Beyond Nirvana: Grunge-Era Bands That Deserved Better
Here are some bands that the grunge explosion overlooked.
Grunge may be remembered as one of the defining musical genres of the 1990's, but most people are only familiar with the very surface of that scene. At the time, it was just part of a much wider and more vaguely defined underground rock music scene that was national and even global, descended from the punk and hardcore scenes but going beyond it. And when Nirvana's Nevermind kicked the doors open for grunge/punk-adjacent underground bands, the major labels went on a feeding frenzy upon the underground scene.
However, in the long run, the majority of the bands that built the wider scene actually didn't reap the benefits. The major labels cherry-picked the marketable acts and left the rest to rot. Some were from Seattle but predated the hype, some were thousands of miles away building parallel scenes, and some were just too raw for MTV.
In reality, "grunge" was simply a reductionist label given to a much broader, more vaguely defined, and more global underground movement that the music industry tried to package and sell. Here are seven bands that prove it.
Skin Yard
Active from 1985 to 1992, Skin Yard never broke through to mainstream audiences, and even today they're overlooked in grunge discussions.
Yet they have a legitimate claim to being the first grunge band. More importantly, their members built the Seattle scene that would later explode: bassist Daniel House owned the influential C/Z Records, guitarist Jack Endino engineered the raw grunge sound (producing Nirvana's Bleach, Soundgarden's Screaming Life, and early Mudhoney), original drummer Matt Cameron went on to Soundgarden and Pearl Jam, and later drummer Barrett Martin played with Screaming Trees.
Skin Yard weren't just part of the scene -- they were the scene.
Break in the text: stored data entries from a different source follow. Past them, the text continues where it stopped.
-- pv_equiv track=rewrite | github.com/pypi-data/pypi-mirror-361 | packages/pytwincatparser/pytwincatparser-0.5.0.tar.gz/pytwincatparser-0.5.0/test.py | _extract_multiline_comment
-- ===== SOURCE A (Python) =====
-- from typing import Dict, List, Optional, Tuple, Any
--
-- def _extract_multiline_comment(lines: List[str], start_idx: int, initial_comment: str) -> Tuple[str, int]:
--     """
--     Extract a multi-line comment starting from a specific line.
--
--     Args:
--         lines: List of lines from the VAR block
--         start_idx: Index of the line where the comment starts
--         initial_comment: The initial comment text from the first line
--
--     Returns:
--         A tuple of (comment_text, end_idx) where comment_text is the extracted comment
--         and end_idx is the index of the last line of the comment
--     """
--     comment_text = initial_comment
--     end_idx = start_idx
--
--     # If the comment starts with (* and doesn't end with *), it's a multi-line comment
--     if '(*' in comment_text and not '*)' in comment_text:
--         # Find the end of the multi-line comment
--         for j in range(start_idx + 1, len(lines)):
--             comment_text += '\n' + lines[j].strip()
--             end_idx = j
--             if '*)' in lines[j]:  # Check for the end of a comment
--                 break
--
--     return comment_text, end_idx
-- ===== SOURCE B (Python) =====
-- def _extract_multiline_comment(lines, start_idx, initial_comment):
--     if '(*' not in initial_comment or '*)' in initial_comment:
--         return initial_comment, start_idx
--     n = len(lines)
--     if start_idx + 1 >= n:
--         return initial_comment, start_idx
--     # locate the terminator line first; default to the last line if none
--     end = n - 1
--     for j in range(start_idx + 1, n):
--         if '*)' in lines[j]:
--             end = j
--             break
--     text = initial_comment + ''.join('\n' + lines[k].strip() for k in range(start_idx + 1, end + 1))
--     return text, end
-- ===== Notes on version B (the rewrite author's own statement) =====
-- stated objective: alternative
-- what changed: A accumulates text and end index together in one break-on-terminator loop; B first locates the terminator line (defaulting to the last line), then builds the text in a separate join over the now-known range.
import Mathlib
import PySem

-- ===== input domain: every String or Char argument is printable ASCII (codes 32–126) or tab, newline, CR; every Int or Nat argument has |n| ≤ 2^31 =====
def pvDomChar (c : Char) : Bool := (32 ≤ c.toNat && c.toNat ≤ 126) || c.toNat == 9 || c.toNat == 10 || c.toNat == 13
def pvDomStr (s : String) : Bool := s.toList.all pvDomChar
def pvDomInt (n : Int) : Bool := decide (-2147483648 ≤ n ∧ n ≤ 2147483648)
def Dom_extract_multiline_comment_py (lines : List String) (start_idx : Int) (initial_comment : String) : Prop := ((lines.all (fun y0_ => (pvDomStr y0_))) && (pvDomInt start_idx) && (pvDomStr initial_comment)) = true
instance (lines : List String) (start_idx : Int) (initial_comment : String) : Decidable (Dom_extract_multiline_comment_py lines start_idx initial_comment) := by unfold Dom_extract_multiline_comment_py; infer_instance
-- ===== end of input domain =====

-- B locates the comment terminator first and then joins the consumed lines in a second pass,
-- instead of A's single loop that accumulates text and end index together (alternative decomposition).


-- ===== PORT A =====
-- A's for-loop with break: comment_text and end_idx carried together, stop at the first line containing "*)"
def pvALoop (lines : List String) : List Int → String → Int → String × Int
  | [], c, e => (c, e)
  | j :: rest, c, _ =>
      let line := PySem.List.pyGetD lines j ""
      let c' := c ++ "\n" ++ PySem.Str.strip line
      if PySem.Str.isIn "*)" line then (c', j) else pvALoop lines rest c' j

def extract_multiline_comment_py (lines : List String) (start_idx : Int) (initial_comment : String) : String × Int :=
  if PySem.Str.isIn "(*" initial_comment && !(PySem.Str.isIn "*)" initial_comment) then
    pvALoop lines (PySem.List.pyRange (start_idx + 1) (lines.length : Int) 1) initial_comment start_idx
  else
    (initial_comment, start_idx)

-- ===== PORT B =====
-- B's first pass: index of the first line containing "*)", or the default (last line) if none
def pvBFind (lines : List String) : List Int → Int → Int
  | [], dflt => dflt
  | j :: rest, dflt =>
      if PySem.Str.isIn "*)" (PySem.List.pyGetD lines j "") then j else pvBFind lines rest dflt

def extract_multiline_comment_py_alt (lines : List String) (start_idx : Int) (initial_comment : String) : String × Int :=
  if !(PySem.Str.isIn "(*" initial_comment) || PySem.Str.isIn "*)" initial_comment then
    (initial_comment, start_idx)
  else if (lines.length : Int) ≤ start_idx + 1 then
    (initial_comment, start_idx)
  else
    let n : Int := (lines.length : Int)
    let e := pvBFind lines (PySem.List.pyRange (start_idx + 1) n 1) (n - 1)
    let text := initial_comment ++
      PySem.Str.join "" ((PySem.List.pyRange (start_idx + 1) (e + 1) 1).map
        (fun k => "\n" ++ PySem.Str.strip (PySem.List.pyGetD lines k "")))
    (text, e)

-- ===== PRECONDITION & SPEC =====
-- Pre_ excludes exactly the inputs where the Python A raises IndexError (a multi-line comment
-- whose scan starts below -len(lines), so lines[j] is out of range); B raises there too.
def Pre_extract_multiline_comment_py (lines : List String) (start_idx : Int) (initial_comment : String) : Prop :=
  (PySem.Str.isIn "(*" initial_comment = true ∧ PySem.Str.isIn "*)" initial_comment = false ∧
   start_idx + 1 < (lines.length : Int)) → -(lines.length : Int) ≤ start_idx + 1
instance (lines : List String) (start_idx : Int) (initial_comment : String) : Decidable (Pre_extract_multiline_comment_py lines start_idx initial_comment) := by unfold Pre_extract_multiline_comment_py; infer_instance

def pvWitness_extract_multiline_comment_py : List String × Int × String := (["body", "end *)"], 0, "(* start")

def Spec_extract_multiline_comment_py (lines : List String) (start_idx : Int) (initial_comment : String) (out : String × Int) : Prop := out = extract_multiline_comment_py_alt lines start_idx initial_comment
instance (lines : List String) (start_idx : Int) (initial_comment : String) (out : String × Int) : Decidable (Spec_extract_multiline_comment_py lines start_idx initial_comment out) := by unfold Spec_extract_multiline_comment_py; infer_instance

-- ===== CLAIM (what is proved, stated in full; the proofs are below) =====
def Claim_equal_extract_multiline_comment_py : Prop := ∀ (lines : List String) (start_idx : Int) (initial_comment : String), Dom_extract_multiline_comment_py lines start_idx initial_comment → Pre_extract_multiline_comment_py lines start_idx initial_comment → Spec_extract_multiline_comment_py lines start_idx initial_comment (extract_multiline_comment_py lines start_idx initial_comment)

-- ===== LEMMAS AND PROOFS =====

lemma pvJoin_empty_nil : PySem.Str.join "" [] = "" := rfl

lemma pvJoin_empty_cons (x : String) (xs : List String) :
    PySem.Str.join "" (x :: xs) = x ++ PySem.Str.join "" xs := by
  cases xs with
  | nil => simp [PySem.Str.join, PySem.Chars.join, List.intercalate]
  | cons y ys => simp [PySem.Str.join, PySem.Chars.join_cons_cons]

lemma pvBFind_bound (lines : List String) (js : List Int) (d : Int) :
    pvBFind lines js d = d ∨ pvBFind lines js d ∈ js := by
  induction js with
  | nil => left; rfl
  | cons j rest ih =>
      simp only [pvBFind]
      split
      · right; exact List.mem_cons_self
      · rcases ih with h1 | h1
        · left; exact h1
        · right; exact List.mem_cons_of_mem _ h1

lemma pvLoop_eq (lines : List String) :
    ∀ (k : Nat) (a : Int) (c : String) (e : Int),
      (((lines.length : Int) - a).toNat = k) → a < (lines.length : Int) →
      pvALoop lines (PySem.List.pyRange a (lines.length : Int) 1) c e =
        (c ++ PySem.Str.join ""
          ((PySem.List.pyRange a (pvBFind lines (PySem.List.pyRange a (lines.length : Int) 1) ((lines.length : Int) - 1) + 1) 1).map
            (fun j => "\n" ++ PySem.Str.strip (PySem.List.pyGetD lines j ""))),
         pvBFind lines (PySem.List.pyRange a (lines.length : Int) 1) ((lines.length : Int) - 1)) := by
  intro k
  induction k using Nat.strong_induction_on with
  | _ k ih =>
    intro a c e hk ha
    rw [PySem.List.pyRange_one_cons ha]
    simp only [pvALoop, pvBFind]
    split
    case isTrue hterm =>
      rw [PySem.List.pyRange_one_singleton]
      simp [pvJoin_empty_cons, pvJoin_empty_nil, String.append_assoc]
    case isFalse hterm =>
      by_cases hlt : a + 1 < (lines.length : Int)
      · rw [ih (((lines.length : Int) - (a+1)).toNat) (by omega) (a+1)
            (c ++ "\n" ++ PySem.Str.strip (PySem.List.pyGetD lines a "")) a rfl hlt]
        have hE : a < pvBFind lines (PySem.List.pyRange (a+1) (lines.length : Int) 1) ((lines.length : Int) - 1) + 1 := by
          rcases pvBFind_bound lines (PySem.List.pyRange (a+1) (lines.length : Int) 1) ((lines.length : Int) - 1) with h1 | h1
          · omega
          · rw [PySem.List.mem_pyRange_one] at h1; omega
        rw [PySem.List.pyRange_one_cons hE]
        simp [pvJoin_empty_cons, String.append_assoc]
      · have hn : (lines.length : Int) = a + 1 := by omega
        rw [hn, PySem.List.pyRange_one_eq_nil (le_refl (a+1))]
        simp only [pvALoop, pvBFind]
        have e1 : a + 1 - 1 = a := by ring
        rw [e1, PySem.List.pyRange_one_singleton]
        simp [pvJoin_empty_cons, pvJoin_empty_nil, String.append_assoc]

-- ===== VERDICT (by name: the statement is the Claim_ definition above) =====
theorem extract_multiline_comment_py_spec : Claim_equal_extract_multiline_comment_py := by
  intro lines start_idx ic _ _
  unfold Spec_extract_multiline_comment_py extract_multiline_comment_py extract_multiline_comment_py_alt
  split_ifs with h1 h2 h3
  · simp_all
  · rw [PySem.List.pyRange_one_eq_nil h3]; rfl
  · rw [pvLoop_eq lines (((lines.length : Int) - (start_idx + 1)).toNat) (start_idx + 1) ic start_idx rfl (by omega)]
  · rfl
  · simp_all
  · simp_all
"Hallowed Ground" (from Hallowed Ground, Toxic Shock Records, 1988)
Tad
This band formed in 1988 right as the Seattle scene was exploding, and they got serious buzz in the underground alongside Mudhoney and Nirvana. And with good reason: they were arguably the heaviest and noisiest of the early Sub Pop bands, combining old-school heavy metal with then-newer noise rock -- imagine Black Sabbath and Big Black being tossed into a blender.
Unfortunately, for that very same reason, they were overlooked when grunge went mainstream. By the time they signed to Giant Records in 1993, the moment had passed, and a publicity controversy (a poster featuring Bill Clinton smoking weed) got them dropped almost immediately. But they remain one of the most potent bands to come out of the original grunge scene.
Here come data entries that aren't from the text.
def get_map_classes_alt (mealy_mass : List (String × List String)) (g_map : List (String × String)) : List (String × List (String × String)) :=
  let mm : PySem.Dict String (List String) := PySem.Dict.ofList mealy_mass
  let gm : PySem.Dict String String := PySem.Dict.ofList g_map
  let points : List String := mm.getD "Q" []
  let sigs : List String :=
    mm.items.foldl (fun sigs kv =>
      if kv.1 == "Q" || kv.2.isEmpty then sigs else pvRowUpd gm kv.2 sigs)
      (List.replicate points.length "")
  let map_classes : PySem.Dict String (PySem.Dict String String) :=
    (sigs.zip points).foldl (fun mc sp =>
      (if mc.contains sp.1 then mc else mc.insert sp.1 PySem.Dict.empty).modify sp.1
        PySem.Dict.empty (fun inner => inner.insert sp.2 "")) PySem.Dict.empty
  map_classes.items.map (fun kv => (kv.1, kv.2.items))

-- ===== PRECONDITION & SPEC =====
-- Exactly the inputs on which the Python A returns: every cell of a nonempty non-"Q" row is a
-- nonempty string whose first character is a key of g_map (else KeyError/IndexError in the first
-- loop), the row is at least as long as the "Q" row (else IndexError in the signature loop), and
-- its cells at the columns the signature loop reads have a second character (else IndexError).
def Pre_get_map_classes (mealy_mass : List (String × List String)) (g_map : List (String × String)) : Prop :=
  ∀ kv ∈ (PySem.Dict.ofList mealy_mass).items, kv.1 ≠ "Q" → kv.2 ≠ [] →
    ((PySem.Dict.ofList mealy_mass).getD "Q" []).length ≤ kv.2.length ∧
    (∀ p ∈ kv.2, p.toList ≠ [] ∧
      (PySem.Dict.ofList g_map).contains (String.ofList [(PySem.Str.pyGet? p 0).getD ' ']) = true) ∧
    (∀ i : Nat, i < ((PySem.Dict.ofList mealy_mass).getD "Q" []).length →
      2 ≤ (kv.2.getD i "").toList.length)
instance (mealy_mass : List (String × List String)) (g_map : List (String × String)) : Decidable (Pre_get_map_classes mealy_mass g_map) := by unfold Pre_get_map_classes; infer_instance

def pvWitness_get_map_classes : (List (String × List String)) × (List (String × String)) :=
  ([("Q", ["s0", "s1"]), ("x", ["a0", "a1"])], [("a", "A")])

def Spec_get_map_classes (mealy_mass : List (String × List String)) (g_map : List (String × String)) (out : List (String × List (String × String))) : Prop := out = get_map_classes_alt mealy_mass g_map
instance (mealy_mass : List (String × List String)) (g_map : List (String × String)) (out : List (String × List (String × String))) : Decidable (Spec_get_map_classes mealy_mass g_map out) := by unfold Spec_get_map_classes; infer_instance

-- ===== CLAIM (what is proved, stated in full; the proofs are below) =====
def Claim_equal_get_map_classes : Prop := ∀ (mealy_mass : List (String × List String)) (g_map : List (String × String)), Dom_get_map_classes mealy_mass g_map → Pre_get_map_classes mealy_mass g_map → Spec_get_map_classes mealy_mass g_map (get_map_classes mealy_mass g_map)

-- ===== LEMMAS AND PROOFS =====

-- "".join(x :: l) = x ++ "".join(l)
theorem pvJoin_nil : PySem.Str.join "" [] = "" := rfl

theorem pvJoin_cons (x : String) (l : List String) :
    PySem.Str.join "" (x :: l) = x ++ PySem.Str.join "" l := by
  cases l with
  | nil => simp [PySem.Str.join, PySem.Chars.join, List.intercalate, String.ofList_toList]
  | cons y l =>
    simp [PySem.Str.join, PySem.Chars.join, List.intercalate, List.intersperse,
      String.ofList_append, String.ofList_toList]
8-Way Santa (full album, Sub Pop Records, 1991)
L7
Before Seattle stared getting all the attention, L7 were wreaking havoc down in L.A. with a vicious blend of punk rock and metal that predated the whole grunge explosion. Led by guitarists Donita Sparks and Suzi Gardner, they were one of the heaviest, rawest, and most confrontational bands of the era.
After releasing their self-titled debut on Epitaph Records in 1987, they moved on to Sub Pop and released the 1990 album Smell the Magic, which featured "Shove," a song that should be required listening for anyone who thinks they know what grunge sounds like. In 1991, they founded Rock for Choice, a series of pro-choice benefit concerts that helped inspire the emerging "riot grrrl" movement -- though L7 themselves resisted the label, preferring to be judged as a band rather than as women in rock.
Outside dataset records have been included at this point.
theorem pvLoopDel (l : List (List (List Int))) :
    ∀ (P : List (List Int)) (d : PySem.Dict (List Int) Int) (del : List Int),
    (∀ q j, d.get? q = some j → ∃ m : Nat, j = (m : Int) ∧ m < P.length ∧ P.getD m [] = q) →
    (∀ q, d.get? q = none ↔ q ∉ P) →
    (∀ i : Int, i ∈ del ↔ ∃ k : Nat, i = (k : Int) ∧ k < P.length ∧ 2 ≤ P.count (P.getD k [])) →
    ∀ i : Int,
      i ∈ ((PySem.List.enumerate l (P.length : Int)).foldl pvStepA (d, del)).2 ↔
      ∃ k : Nat, i = (k : Int) ∧ k < (P ++ l.map (fun p => p.headD [])).length ∧
        2 ≤ (P ++ l.map (fun p => p.headD [])).count ((P ++ l.map (fun p => p.headD [])).getD k []) := by
  induction l with
  | nil => intro P d del hsome hnone hdel i; simpa [PySem.List.enumerate] using hdel i
  | cons p l ih =>
    intro P d del hsome hnone hdel i
    rw [PySem.List.enumerate_cons, List.foldl_cons]
    have hassoc : P ++ (p :: l).map (fun p => p.headD []) =
        (P ++ [p.headD []]) ++ l.map (fun p => p.headD []) := by simp
    have hlen' : (P ++ [p.headD []]).length = P.length + 1 := by simp
    have hstart : ((P.length : Int) + 1) = (((P ++ [p.headD []]).length : Nat) : Int) := by
      simp
    rw [hassoc]
    have hcount' : ∀ c, (P ++ [p.headD []]).count c = P.count c + [p.headD []].count c :=
      fun c => List.count_append ..
    have hPq : (P ++ [p.headD []]).getD P.length [] = p.headD [] := pv_getD_append_len _ _ _
    rcases hget : d.get? (p.headD []) with _ | j
    · -- fresh position: insert it
      have hqP : p.headD [] ∉ P := (hnone _).mp hget
      have step_eq : pvStepA (d, del) ((P.length : Int), p) = (d.insert (p.headD []) (P.length : Int), del) := by
        unfold pvStepA; rw [show ((P.length : Int), p).2.headD [] = p.headD [] from rfl, hget]
      rw [step_eq, hstart]
      apply ih (P ++ [p.headD []]) _ del
      · intro r j' hr
        rw [PySem.Dict.get?_insert] at hr
        by_cases hrq : r = p.headD []
        · rw [if_pos hrq] at hr
          have hj' : j' = (P.length : Int) := by injection hr with h; omega
          exact ⟨P.length, hj', by omega, by rw [hrq]; exact pv_getD_append_len _ _ _⟩
        · rw [if_neg hrq] at hr
          obtain ⟨m, hm1, hm2, hm3⟩ := hsome r j' hr
          exact ⟨m, hm1, by omega, by rw [pv_getD_append_left _ _ _ _ hm2]; exact hm3⟩
      · intro r
        rw [PySem.Dict.get?_insert]
        by_cases hrq : r = p.headD []
        · rw [if_pos hrq]
          simp [hrq]
        · rw [if_neg hrq]
          rw [hnone r]
          simp only [List.mem_append, List.mem_singleton]
          constructor
          · exact fun h => fun hc => hc.elim h (fun h' => hrq h')
          · exact fun h => fun h' => h (Or.inl h')
      · intro i'
        rw [hdel i']
        constructor
        · rintro ⟨k, hk1, hk2, hk3⟩
          refine ⟨k, hk1, by omega, ?_⟩
          rw [pv_getD_append_left _ _ _ _ hk2, hcount']
          omega
        · rintro ⟨k, hk1, hk2, hk3⟩
          rcases Nat.lt_or_ge k P.length with hlt | hge
          · rw [pv_getD_append_left _ _ _ _ hlt, hcount'] at hk3
            have hmem : P.getD k [] ∈ P := pv_mem_of_getD _ _ _ hlt
            have hne : P.getD k [] ≠ p.headD [] := fun h => hqP (h ▸ hmem)
            rw [pv_count_single_ne _ _ hne] at hk3
            exact ⟨k, hk1, hlt, by omega⟩
          · exfalso
            have hkk : k = P.length := by omega
            rw [hkk, hPq, hcount', pv_count_single_eq _ _ rfl,
              List.count_eq_zero.mpr hqP] at hk3
            omega
    · -- duplicate position: record both indices
      obtain ⟨m0, hj, hm0, hm0v⟩ := hsome _ j hget
      have hqP : p.headD [] ∈ P := hm0v ▸ pv_mem_of_getD _ _ _ hm0
      have hcq : 1 ≤ P.count (p.headD []) := List.one_le_count_iff.mpr hqP
      have step_eq : pvStepA (d, del) ((P.length : Int), p) = (d, del ++ [(P.length : Int), j]) := by
        unfold pvStepA; rw [show ((P.length : Int), p).2.headD [] = p.headD [] from rfl, hget]
      rw [step_eq, hstart]
      apply ih (P ++ [p.headD []]) d (del ++ [(P.length : Int), j])
      · intro r j' hr
        obtain ⟨m, hm1, hm2, hm3⟩ := hsome r j' hr
        exact ⟨m, hm1, by omega, by rw [pv_getD_append_left _ _ _ _ hm2]; exact hm3⟩
      · intro r
        rw [hnone r]
        constructor
        · intro hrP
          simp only [List.mem_append, List.mem_singleton]
          exact fun h => hrP (h.elim id (fun h' => h' ▸ hqP))
        · intro h
          simp only [List.mem_append, List.mem_singleton] at h
          exact fun h' => h (Or.inl h')
      · intro i'
        constructor
        · intro hmem
          simp only [List.mem_append, List.mem_cons, List.not_mem_nil, or_false] at hmem
          rcases hmem with hmem | hi | hi
          · obtain ⟨k, hk1, hk2, hk3⟩ := (hdel i').mp hmem
            refine ⟨k, hk1, by omega, ?_⟩
            rw [pv_getD_append_left _ _ _ _ hk2, hcount']
            omega
          · refine ⟨P.length, hi, by omega, ?_⟩
            rw [hPq, hcount', pv_count_single_eq _ _ rfl]
            omega
          · refine ⟨m0, by rw [hi, hj], by omega, ?_⟩
            rw [pv_getD_append_left _ _ _ _ hm0, hm0v, hcount', pv_count_single_eq _ _ rfl]
            omega
        · rintro ⟨k, hk1, hk2, hk3⟩
          simp only [List.mem_append, List.mem_cons, List.not_mem_nil, or_false]
          rcases Nat.lt_or_ge k P.length with hlt | hge
          · rw [pv_getD_append_left _ _ _ _ hlt, hcount'] at hk3
            by_cases hrq : P.getD k [] = p.headD []
            · rw [pv_count_single_eq _ _ hrq] at hk3
              by_cases h2 : 2 ≤ P.count (p.headD [])
              · exact Or.inl ((hdel i').mpr ⟨k, hk1, hlt, by rw [hrq]; omega⟩)
              · right; right
                have hkm0 : k = m0 := by
                  by_contra hne
                  have := pv_two_le_count P k m0 hlt hm0 hne (by rw [hrq, hm0v])
                  rw [hm0v] at this; omega
                rw [hk1, hkm0, hj]
            · rw [pv_count_single_ne _ _ hrq] at hk3
              exact Or.inl ((hdel i').mpr ⟨k, hk1, hlt, by omega⟩)
          · right; left
            have : k = P.length := by omega
            rw [hk1, this]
They eventually signed to Slash Records and released Bricks Are Heavy in 1992, which spawned the alternative radio hit "Pretend We're Dead" and landed them on MTV. But L7's uncompromising music, along with some of their antics -- such as their notorious 1992 Reading Festival performance, where Sparks threw a used tampon into the mud-slinging crowd -- ensured that they would be cult heroes rather than mainstream rock stars.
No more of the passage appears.